In retrospect, a viable solution to the Year 2000 problems (in general) was to have been found in Geochronology all along. The earth's geologic time clock started roughly 4 billion years ago. Assuming that we are not yet at the mid-point of the earth's evolution we need to keep track of less than 10**18 seconds or 3x10**11, years which, for all practical purposes, can fit within a 64-bits. So, were systems designers and architects inspired by geochronologists they would have selected a 64-bit date field to begin with. Even this might be excessive. The dinosaurs, for example, only lived for 200 million years and they demonstrated far less propensity for self-destruction than humans. If we don't out-live them, we could save 4 bits!
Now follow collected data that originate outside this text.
-- pv_equiv track=rewrite | github.com/ttyskg/ProgrammingCompetition | AtCoder/ABC/023/b.py | make_accessary
-- ===== SOURCE A (Python) =====
-- def make_accessary(n):
--     s = 'b'
--     i = 0
--     while len(s) < n:
--         i += 1
--         if i % 3 == 1:
--             s = 'a' + s + 'c'
--         elif i % 3 == 2:
--             s = 'c' + s + 'a'
--         else:
--             s = 'b' + s + 'b'
--
--     return s
-- ===== SOURCE B (Python) =====
-- def _left(r):
--     return 'a' if r == 1 else ('c' if r == 2 else 'b')
--
--
-- def _right(r):
--     return 'c' if r == 1 else ('a' if r == 2 else 'b')
--
--
-- def make_accessary(n):
--     k = n // 2 if n > 1 else 0
--     return ''.join(
--         _left((k - j) % 3) if j < k else ('b' if j == k else _right((j - k) % 3))
--         for j in range(2 * k + 1))
-- ===== Notes on version B (the rewrite author's own statement) =====
-- stated objective: faster
-- what changed: Instead of repeatedly concatenating one layer at a time around the growing string (quadratic copying), B computes the final length directly (k = n//2 layers) and produces each character from its position index in one join.
import Mathlib
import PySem

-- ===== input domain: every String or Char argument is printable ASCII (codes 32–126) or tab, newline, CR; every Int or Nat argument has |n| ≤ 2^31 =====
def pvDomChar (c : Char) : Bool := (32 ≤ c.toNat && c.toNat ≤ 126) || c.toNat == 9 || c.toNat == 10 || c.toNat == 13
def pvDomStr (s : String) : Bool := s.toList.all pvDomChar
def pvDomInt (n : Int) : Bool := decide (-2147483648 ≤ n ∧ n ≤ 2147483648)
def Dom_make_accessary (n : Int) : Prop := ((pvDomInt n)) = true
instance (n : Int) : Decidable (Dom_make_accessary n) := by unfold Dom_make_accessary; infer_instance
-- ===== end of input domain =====

-- B replaces A's layer-by-layer string concatenation with a direct per-position
-- character formula and a single join (objective: faster, asymptotic).

-- ===== PORT A =====
-- the while loop of A: state (s, i), condition len(s) < n
def pvALoop (n : Int) (s : List Char) (i : Int) : List Char :=
  if (s.length : Int) < n then
    pvALoop n
      (if PySem.Int.mod (i + 1) 3 = 1 then 'a' :: s ++ ['c']
       else if PySem.Int.mod (i + 1) 3 = 2 then 'c' :: s ++ ['a']
       else 'b' :: s ++ ['b'])
      (i + 1)
  else s
termination_by (n - s.length).toNat
decreasing_by
  rename_i h
  split_ifs <;> simp <;> omega

def make_accessary (n : Int) : String := String.ofList (pvALoop n ['b'] 0)

-- ===== PORT B =====
-- _left(r) of Source B
def pvLeft (r : Nat) : Char := if r = 1 then 'a' else if r = 2 then 'c' else 'b'
-- _right(r) of Source B
def pvRight (r : Nat) : Char := if r = 1 then 'c' else if r = 2 then 'a' else 'b'

def make_accessary_alt (n : Int) : String :=
  let k : Nat := if 1 < n then (PySem.Int.floordiv n 2).toNat else 0
  String.ofList ((List.range (2 * k + 1)).map (fun j =>
      if j < k then pvLeft ((k - j) % 3)
      else if j = k then 'b'
      else pvRight ((j - k) % 3)))

-- ===== PRECONDITION & SPEC =====
def Spec_make_accessary (n : Int) (out : String) : Prop := out = make_accessary_alt n
instance (n : Int) (out : String) : Decidable (Spec_make_accessary n out) := by unfold Spec_make_accessary; infer_instance

-- ===== CLAIM (what is proved, stated in full; the proofs are below) =====
def Claim_equal_make_accessary : Prop := ∀ (n : Int), Dom_make_accessary n → Spec_make_accessary n (make_accessary n)

-- ===== LEMMAS AND PROOFS =====

-- the string after i iterations of A's loop
def pvSeq : Nat → List Char
  | 0 => ['b']
  | i + 1 =>
      if (i + 1) % 3 = 1 then 'a' :: pvSeq i ++ ['c']
      else if (i + 1) % 3 = 2 then 'c' :: pvSeq i ++ ['a']
      else 'b' :: pvSeq i ++ ['b']

theorem pvSeq_length (i : Nat) : (pvSeq i).length = 2 * i + 1 := by
  induction i with
  | zero => simp [pvSeq]
  | succ i ih => simp only [pvSeq]; split_ifs <;> simp [ih] <;> omega

-- the number of iterations A performs
def pvK (n : Int) : Nat := if 1 < n then (PySem.Int.floordiv n 2).toNat else 0

theorem pvK_ge (n : Int) : n ≤ 2 * (pvK n) + 1 := by
  unfold pvK
  split_ifs with h
  · have h2 : PySem.Int.floordiv n 2 = n / 2 :=
      PySem.Int.floordiv_eq_ediv_of_pos (by omega)
    rw [h2]; omega
  · omega

theorem pvK_lt (n : Int) (i : Nat) (h : i < pvK n) : (2 * i + 1 : Int) < n := by
  unfold pvK at h
  split_ifs at h with h1
  · have h2 : PySem.Int.floordiv n 2 = n / 2 :=
      PySem.Int.floordiv_eq_ediv_of_pos (by omega)
    rw [h2] at h; omega
  · omega

theorem pvMod_cast (m : Nat) : PySem.Int.mod (m : Int) 3 = ((m % 3 : Nat) : Int) := by
  rw [PySem.Int.mod_eq_emod_of_pos (by omega)]; omega

theorem pvALoop_eq (n : Int) : ∀ (t i : Nat), pvK n = i + t →
    pvALoop n (pvSeq i) (i : Int) = pvSeq (pvK n) := by
  intro t
  induction t with
  | zero =>
      intro i hi
      have hc : ¬ (((pvSeq i).length : Int) < n) := by
        have := pvK_ge n
        rw [pvSeq_length]
        push_cast
        omega
      rw [pvALoop.eq_def, if_neg hc]
      have : i = pvK n := by omega
      rw [this]
  | succ t ih =>
      intro i hi
      have hc : (((pvSeq i).length : Int) < n) := by
        have := pvK_lt n i (by omega)
        rw [pvSeq_length]
        push_cast
        omega
      rw [pvALoop.eq_def, if_pos hc]
      have hcast : ((i : Int) + 1) = ((i + 1 : Nat) : Int) := by push_cast; ring
      have hstep :
          (if PySem.Int.mod ((i : Int) + 1) 3 = 1 then 'a' :: pvSeq i ++ ['c']
           else if PySem.Int.mod ((i : Int) + 1) 3 = 2 then 'c' :: pvSeq i ++ ['a']
           else 'b' :: pvSeq i ++ ['b']) = pvSeq (i + 1) := by
        rw [hcast, pvMod_cast]
        simp only [pvSeq]
        have h3 : (i + 1) % 3 = 0 ∨ (i + 1) % 3 = 1 ∨ (i + 1) % 3 = 2 := by omega
        rcases h3 with h | h | h <;> simp [h]
      rw [hstep, hcast]
      exact ih (i + 1) (by omega)

-- B's per-position character
def pvF (k j : Nat) : Char :=
  if j < k then pvLeft ((k - j) % 3)
  else if j = k then 'b'
  else pvRight ((j - k) % 3)

theorem pvBList_eq (k : Nat) : (List.range (2 * k + 1)).map (pvF k) = pvSeq k := by
  induction k with
  | zero => simp [pvF, pvSeq, List.range_succ]
  | succ k ih =>
      have hr : 2 * (k + 1) + 1 = (2 * k + 2) + 1 := by omega
      rw [hr, List.range_succ_eq_map, List.range_succ]
      simp only [List.map_cons, List.map_map, List.map_append, List.map_cons,
        List.map_nil]
      have h0 : pvF (k + 1) 0 = pvLeft ((k + 1) % 3) := by
        simp [pvF]
      have hlast : pvF (k + 1) (Nat.succ (2 * k + 1)) = pvRight ((k + 1) % 3) := by
        have h1 : ¬ Nat.succ (2 * k + 1) < k + 1 := by omega
        have h2 : ¬ Nat.succ (2 * k + 1) = k + 1 := by omega
        have h3 : Nat.succ (2 * k + 1) - (k + 1) = k + 1 := by omega
        unfold pvF
        rw [if_neg h1, if_neg h2, h3]
      have hmid : (List.range (2 * k + 1)).map (pvF (k + 1) ∘ Nat.succ)
          = (List.range (2 * k + 1)).map (pvF k) := by
        apply List.map_congr_left
        intro j hj
        have hj' : j < 2 * k + 1 := List.mem_range.mp hj
        simp only [Function.comp]
        unfold pvF
        rcases Nat.lt_trichotomy j k with h | h | h
        · have e1 : Nat.succ j < k + 1 := by omega
          have e2 : k + 1 - Nat.succ j = k - j := by omega
          simp [e1, h, e2]
        · have e1 : ¬ Nat.succ j < k + 1 := by omega
          have e2 : Nat.succ j = k + 1 := by omega
          simp [h]
        · have e1 : ¬ Nat.succ j < k + 1 := by omega
          have e2 : ¬ Nat.succ j = k + 1 := by omega
          have e3 : ¬ j < k := by omega
          have e4 : ¬ j = k := by omega
          have e5 : Nat.succ j - (k + 1) = j - k := by omega
          simp [e1, e3, e4, e5]
      rw [hmid, ih, h0, hlast]
      show pvLeft ((k + 1) % 3) :: (pvSeq k ++ [pvRight ((k + 1) % 3)]) = pvSeq (k + 1)
      conv_rhs => rw [pvSeq]
      have h3 : (k + 1) % 3 = 0 ∨ (k + 1) % 3 = 1 ∨ (k + 1) % 3 = 2 := by omega
      rcases h3 with h | h | h <;> simp [h, pvLeft, pvRight]

-- ===== VERDICT (by name: the statement is the Claim_ definition above) =====
theorem make_accessary_spec : Claim_equal_make_accessary := by
  intro n _
  unfold Spec_make_accessary make_accessary make_accessary_alt
  have hA : pvALoop n ['b'] 0 = pvSeq (pvK n) := by
    have := pvALoop_eq n (pvK n) 0 (by omega)
    simpa [pvSeq] using this
  have hB : (List.range (2 * pvK n + 1)).map (pvF (pvK n)) = pvSeq (pvK n) :=
    pvBList_eq (pvK n)
  rw [hA, ← hB]
  rfl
In any case, according to Jones' estimates, if the use of this double-word, expanded date field gobbled up $200 billion dollars over the last 50 years, we would have still come out ahead by the year 2000.
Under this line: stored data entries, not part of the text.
-- pv_equiv track=rewrite | github.com/bg6cq/wifibss | api/server.py | find_building
-- ===== SOURCE A (Python) =====
-- def find_building(name, mappings):
--     """Find building by longest prefix match."""
--     match = None
--     match_len = 0
--     for prefix, building in mappings:
--         if name.startswith(prefix) and len(prefix) > match_len:
--             match = building
--             match_len = len(prefix)
--     return match
-- ===== SOURCE B (Python) =====
-- def find_building(name, mappings):
--     """Find building by longest prefix match."""
--     for prefix, building in sorted(mappings, key=lambda pb: len(pb[0]), reverse=True):
--         if prefix and name.startswith(prefix):
--             return building
--     return None
-- ===== Notes on version B (the rewrite author's own statement) =====
-- stated objective: alternative
-- what changed: Replaces the scan that tracks the best match and its length with a stable descending sort by prefix length followed by a first-match lookup; stability reproduces A's first-of-max tie rule and the nonempty-prefix guard reproduces A's strict '>' against the initial 0.
import Mathlib
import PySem

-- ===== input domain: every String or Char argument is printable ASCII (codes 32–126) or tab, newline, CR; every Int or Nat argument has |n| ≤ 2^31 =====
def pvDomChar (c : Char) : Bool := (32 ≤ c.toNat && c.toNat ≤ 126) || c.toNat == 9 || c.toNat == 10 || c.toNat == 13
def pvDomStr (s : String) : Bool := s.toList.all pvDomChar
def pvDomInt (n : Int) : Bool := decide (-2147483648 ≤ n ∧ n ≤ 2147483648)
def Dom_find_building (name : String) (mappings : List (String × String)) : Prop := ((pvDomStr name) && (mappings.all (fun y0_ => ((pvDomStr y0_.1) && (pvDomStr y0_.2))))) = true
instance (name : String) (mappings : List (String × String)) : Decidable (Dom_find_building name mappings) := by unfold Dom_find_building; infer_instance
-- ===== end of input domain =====

-- B replaces A's best-so-far scan with a stable descending sort by prefix length
-- followed by taking the first matching (nonempty) prefix; same result, similar cost.

-- ===== PORT A =====
-- the loop's state is (match, match_len)
def find_building (name : String) (mappings : List (String × String)) : Option String :=
  (mappings.foldl
    (fun (acc : Option String × Int) pb =>
      if PySem.Str.startswith name pb.1 = true ∧ acc.2 < PySem.Str.len pb.1
      then (some pb.2, PySem.Str.len pb.1)
      else acc)
    ((none : Option String), (0 : Int))).1

-- ===== PORT B =====
-- sort key: len(pb[0])
def pvKeyB (pb : String × String) : Int := PySem.Str.len pb.1

-- loop body test: 'if prefix and name.startswith(prefix)'
def pvHitB (name : String) (pb : String × String) : Bool :=
  decide (pb.1 ≠ "") && PySem.Str.startswith name pb.1

def find_building_alt (name : String) (mappings : List (String × String)) : Option String :=
  ((PySem.List.sorted mappings pvKeyB true).find? (pvHitB name)).map (·.2)

-- ===== PRECONDITION & SPEC =====
def Spec_find_building (name : String) (mappings : List (String × String)) (out : Option String) : Prop := out = find_building_alt name mappings
instance (name : String) (mappings : List (String × String)) (out : Option String) : Decidable (Spec_find_building name mappings out) := by unfold Spec_find_building; infer_instance

-- ===== CLAIM (what is proved, stated in full; the proofs are below) =====
def Claim_equal_find_building : Prop := ∀ (name : String) (mappings : List (String × String)), Dom_find_building name mappings → Spec_find_building name mappings (find_building name mappings)

-- ===== LEMMAS AND PROOFS =====

-- the step function of A's loop, named for the proofs below
def pvStepA (name : String) (acc : Option String × Int) (pb : String × String) :
    Option String × Int :=
  if PySem.Str.startswith name pb.1 = true ∧ acc.2 < PySem.Str.len pb.1
  then (some pb.2, PySem.Str.len pb.1)
  else acc

lemma find_building_eq_foldl (name : String) (mappings : List (String × String)) :
    find_building name mappings
      = (mappings.foldl (pvStepA name) ((none : Option String), (0 : Int))).1 := rfl

-- a pair passes B's test iff its prefix is nonempty (positive length) and matches
lemma pvHitB_iff (name : String) (pb : String × String) :
    pvHitB name pb = true ↔
      (0 < PySem.Str.len pb.1 ∧ PySem.Str.startswith name pb.1 = true) := by
  unfold pvHitB
  rw [Bool.and_eq_true, decide_eq_true_eq, PySem.Str.len_eq]
  constructor
  · rintro ⟨h1, h2⟩
    refine ⟨?_, h2⟩
    have hne : pb.1.toList ≠ [] := fun h => h1 (String.toList_eq_nil_iff.mp h)
    exact_mod_cast List.length_pos_iff.mpr hne
  · rintro ⟨h1, h2⟩
    refine ⟨?_, h2⟩
    intro he
    rw [he] at h1
    simp at h1

lemma pvKeyB_nonneg (pb : String × String) : 0 ≤ pvKeyB pb := by
  rw [pvKeyB, PySem.Str.len_eq]
  exact Int.natCast_nonneg _

-- inserting x into a descending-sorted list: the first hit of the result is x exactly
-- when x hits and strictly beats every hit already present, else the old first hit
lemma pv_ins_find (name : String) (x : String × String) (ys : List (String × String))
    (h : List.Pairwise (fun a b => pvKeyB b ≤ pvKeyB a) ys) :
    (PySem.List.insertBy (fun a b => decide (pvKeyB b < pvKeyB a)) x ys).find? (pvHitB name)
      = if pvHitB name x = true ∧ (∀ y ∈ ys, pvHitB name y = true → pvKeyB y < pvKeyB x)
        then some x else ys.find? (pvHitB name) := by
  induction ys with
  | nil =>
    by_cases hx : pvHitB name x = true
    · rw [if_pos ⟨hx, by simp⟩]
      simp [PySem.List.insertBy, hx]
    · rw [if_neg (fun hc => hx hc.1)]
      simp [PySem.List.insertBy, hx]
  | cons y ys ih =>
    rw [List.pairwise_cons] at h
    by_cases hlt : pvKeyB y < pvKeyB x
    · -- x goes in front of y
      have hins : PySem.List.insertBy (fun a b => decide (pvKeyB b < pvKeyB a)) x (y :: ys)
          = x :: y :: ys := by
        simp [PySem.List.insertBy, hlt]
      rw [hins]
      by_cases hx : pvHitB name x = true
      · have hall : ∀ z ∈ y :: ys, pvHitB name z = true → pvKeyB z < pvKeyB x := by
          intro z hz _
          rcases List.mem_cons.1 hz with rfl | hz
          · exact hlt
          · exact lt_of_le_of_lt (h.1 z hz) hlt
        rw [List.find?_cons_of_pos hx, if_pos ⟨hx, hall⟩]
      · rw [List.find?_cons_of_neg hx, if_neg (fun hc => hx hc.1)]
    · -- x goes after y
      have hins : PySem.List.insertBy (fun a b => decide (pvKeyB b < pvKeyB a)) x (y :: ys)
          = y :: PySem.List.insertBy (fun a b => decide (pvKeyB b < pvKeyB a)) x ys := by
        simp [PySem.List.insertBy, hlt]
      rw [hins]
      by_cases hy : pvHitB name y = true
      · -- old first hit is y; the condition fails because y hits with key ≥ key x
        have hcond : ¬ (pvHitB name x = true ∧
            (∀ z ∈ y :: ys, pvHitB name z = true → pvKeyB z < pvKeyB x)) := by
          rintro ⟨-, hall⟩
          exact hlt (hall y List.mem_cons_self hy)
        rw [List.find?_cons_of_pos hy, if_neg hcond, List.find?_cons_of_pos hy]
      · rw [List.find?_cons_of_neg hy, ih h.2]
        have hiff : (pvHitB name x = true ∧
              (∀ z ∈ ys, pvHitB name z = true → pvKeyB z < pvKeyB x))
            ↔ (pvHitB name x = true ∧
              (∀ z ∈ y :: ys, pvHitB name z = true → pvKeyB z < pvKeyB x)) := by
          constructor
          · rintro ⟨hx, hall⟩
            refine ⟨hx, ?_⟩
            intro z hz hzh
            rcases List.mem_cons.1 hz with rfl | hz
            · exact absurd hzh hy
            · exact hall z hz hzh
          · rintro ⟨hx, hall⟩
            exact ⟨hx, fun z hz => hall z (List.mem_cons_of_mem _ hz)⟩
        rw [if_congr hiff rfl rfl, List.find?_cons_of_neg hy]

-- appending one pair to the input inserts it into the sorted list
lemma pv_sorted_append (xs : List (String × String)) (x : String × String) :
    PySem.List.sorted (xs ++ [x]) pvKeyB true
      = PySem.List.insertBy (fun a b => decide (pvKeyB b < pvKeyB a)) x
          (PySem.List.sorted xs pvKeyB true) := by
  rw [PySem.List.sorted_rev_eq_foldl_insertBy, PySem.List.sorted_rev_eq_foldl_insertBy,
    List.foldl_append]
  rfl

-- the loop invariant tying A's (match, match_len) state to B's first hit of the sorted list
lemma pv_inv (name : String) (xs : List (String × String)) :
    ((xs.foldl (pvStepA name) ((none : Option String), (0 : Int))).1
        = ((PySem.List.sorted xs pvKeyB true).find? (pvHitB name)).map (·.2))
    ∧ ((xs.foldl (pvStepA name) ((none : Option String), (0 : Int))).2
        = (((PySem.List.sorted xs pvKeyB true).find? (pvHitB name)).map pvKeyB).getD 0)
    ∧ (∀ y ∈ xs, pvHitB name y = true →
        pvKeyB y ≤ (((PySem.List.sorted xs pvKeyB true).find? (pvHitB name)).map pvKeyB).getD 0)
    ∧ 0 ≤ (((PySem.List.sorted xs pvKeyB true).find? (pvHitB name)).map pvKeyB).getD 0 := by
  induction xs using List.reverseRecOn with
  | nil =>
    simp [PySem.List.sorted]
  | append_singleton xs x ih =>
    obtain ⟨ih1, ih2, ih3, ih4⟩ := ih
    rw [List.foldl_append, List.foldl_cons, List.foldl_nil, pv_sorted_append,
      pv_ins_find name x _ (PySem.List.sorted_pairwise_rev xs pvKeyB)]
    set st := xs.foldl (pvStepA name) ((none : Option String), (0 : Int)) with hst
    set r := (PySem.List.sorted xs pvKeyB true).find? (pvHitB name) with hr
    -- A's step condition coincides with the insertion lemma's condition
    have hcondeq : (PySem.Str.startswith name x.1 = true ∧ st.2 < PySem.Str.len x.1)
        ↔ (pvHitB name x = true ∧
            (∀ y ∈ PySem.List.sorted xs pvKeyB true, pvHitB name y = true →
              pvKeyB y < pvKeyB x)) := by
      constructor
      · rintro ⟨hsw, hgt⟩
        rw [ih2] at hgt
        have hpos : 0 < PySem.Str.len x.1 := lt_of_le_of_lt ih4 hgt
        refine ⟨(pvHitB_iff name x).2 ⟨hpos, hsw⟩, ?_⟩
        intro y hy hhy
        have hy' : y ∈ xs := (PySem.List.mem_sorted xs pvKeyB true y).1 hy
        exact lt_of_le_of_lt (ih3 y hy' hhy) hgt
      · rintro ⟨hx, hall⟩
        obtain ⟨hpos, hsw⟩ := (pvHitB_iff name x).1 hx
        refine ⟨hsw, ?_⟩
        rw [ih2]
        cases hfind : r with
        | none =>
          simpa using hpos
        | some m =>
          have hm : m ∈ PySem.List.sorted xs pvKeyB true := List.mem_of_find?_eq_some hfind
          have hmh : pvHitB name m = true := List.find?_some hfind
          simpa [pvKeyB] using hall m hm hmh
    by_cases hc : PySem.Str.startswith name x.1 = true ∧ st.2 < PySem.Str.len x.1
    · have hc' := hcondeq.1 hc
      rw [show pvStepA name st x = (some x.2, PySem.Str.len x.1) from if_pos hc,
        if_pos hc']
      refine ⟨rfl, rfl, ?_, ?_⟩
      · intro y hy hhy
        rcases List.mem_append.1 hy with hy | hy
        · exact le_of_lt (lt_of_le_of_lt (ih3 y hy hhy) (by rw [← ih2]; exact hc.2))
        · rw [show y = x from by simpa using hy]
          exact le_refl _
      · simpa using pvKeyB_nonneg x
    · have hc' := (not_iff_not.2 hcondeq).1 hc
      rw [show pvStepA name st x = st from if_neg hc, if_neg hc']
      refine ⟨ih1, ih2, ?_, ih4⟩
      intro y hy hhy
      rcases List.mem_append.1 hy with hy | hy
      · exact ih3 y hy hhy
      · rw [show y = x from by simpa using hy] at hhy ⊢
        obtain ⟨hpos, hsw⟩ := (pvHitB_iff name x).1 hhy
        by_contra hgt
        rw [not_le] at hgt
        rw [← ih2] at hgt
        exact hc ⟨hsw, by simpa [pvKeyB] using hgt⟩

-- ===== VERDICT (by name: the statement is the Claim_ definition above) =====
theorem find_building_spec : Claim_equal_find_building := by
  intro name mappings _
  unfold Spec_find_building find_building_alt
  rw [find_building_eq_foldl]
  exact (pv_inv name mappings).1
But the more interesting issue is whether are there other Year 2000-type problems of which we are unaware? How many more "new riddles" are there? The "year 2000" problem, Unix's "elapsed time since 1/1/1970" problem and others of this ilk are the residue of faulty introspection in our software engineering efforts. Perhaps detection models for predicate projectability and sundry other "new riddles" of inductive reasoning should be added to our working stock of software metrics. According to Jones, the "optimal time" to begin the Year 2000 repairs was 1995 or earlier, with October, 1997 as the last point that a mid-size corporation could commence their repairs with any hope of finishing by 2000. Perhaps the time to look for these detectable, though not-yet-detected, new riddles is now.




FOR FURTHER READING

  1. Capers Jones, The Year 2000 Software Problem: Quantifying the Costs and Assessing the Consequences, ACM Press, New York, 1997. The appendices contain lists of a variety of useful Web, print, consulting resources which deal with the Year 2000 problem.
  2. Peter Wegner, "Why Interaction is More Powerful than Algorithms" (CACM, May, 1997, pp. 80-91). My response appeared in the September, 1997 CACM, pp. 20-21.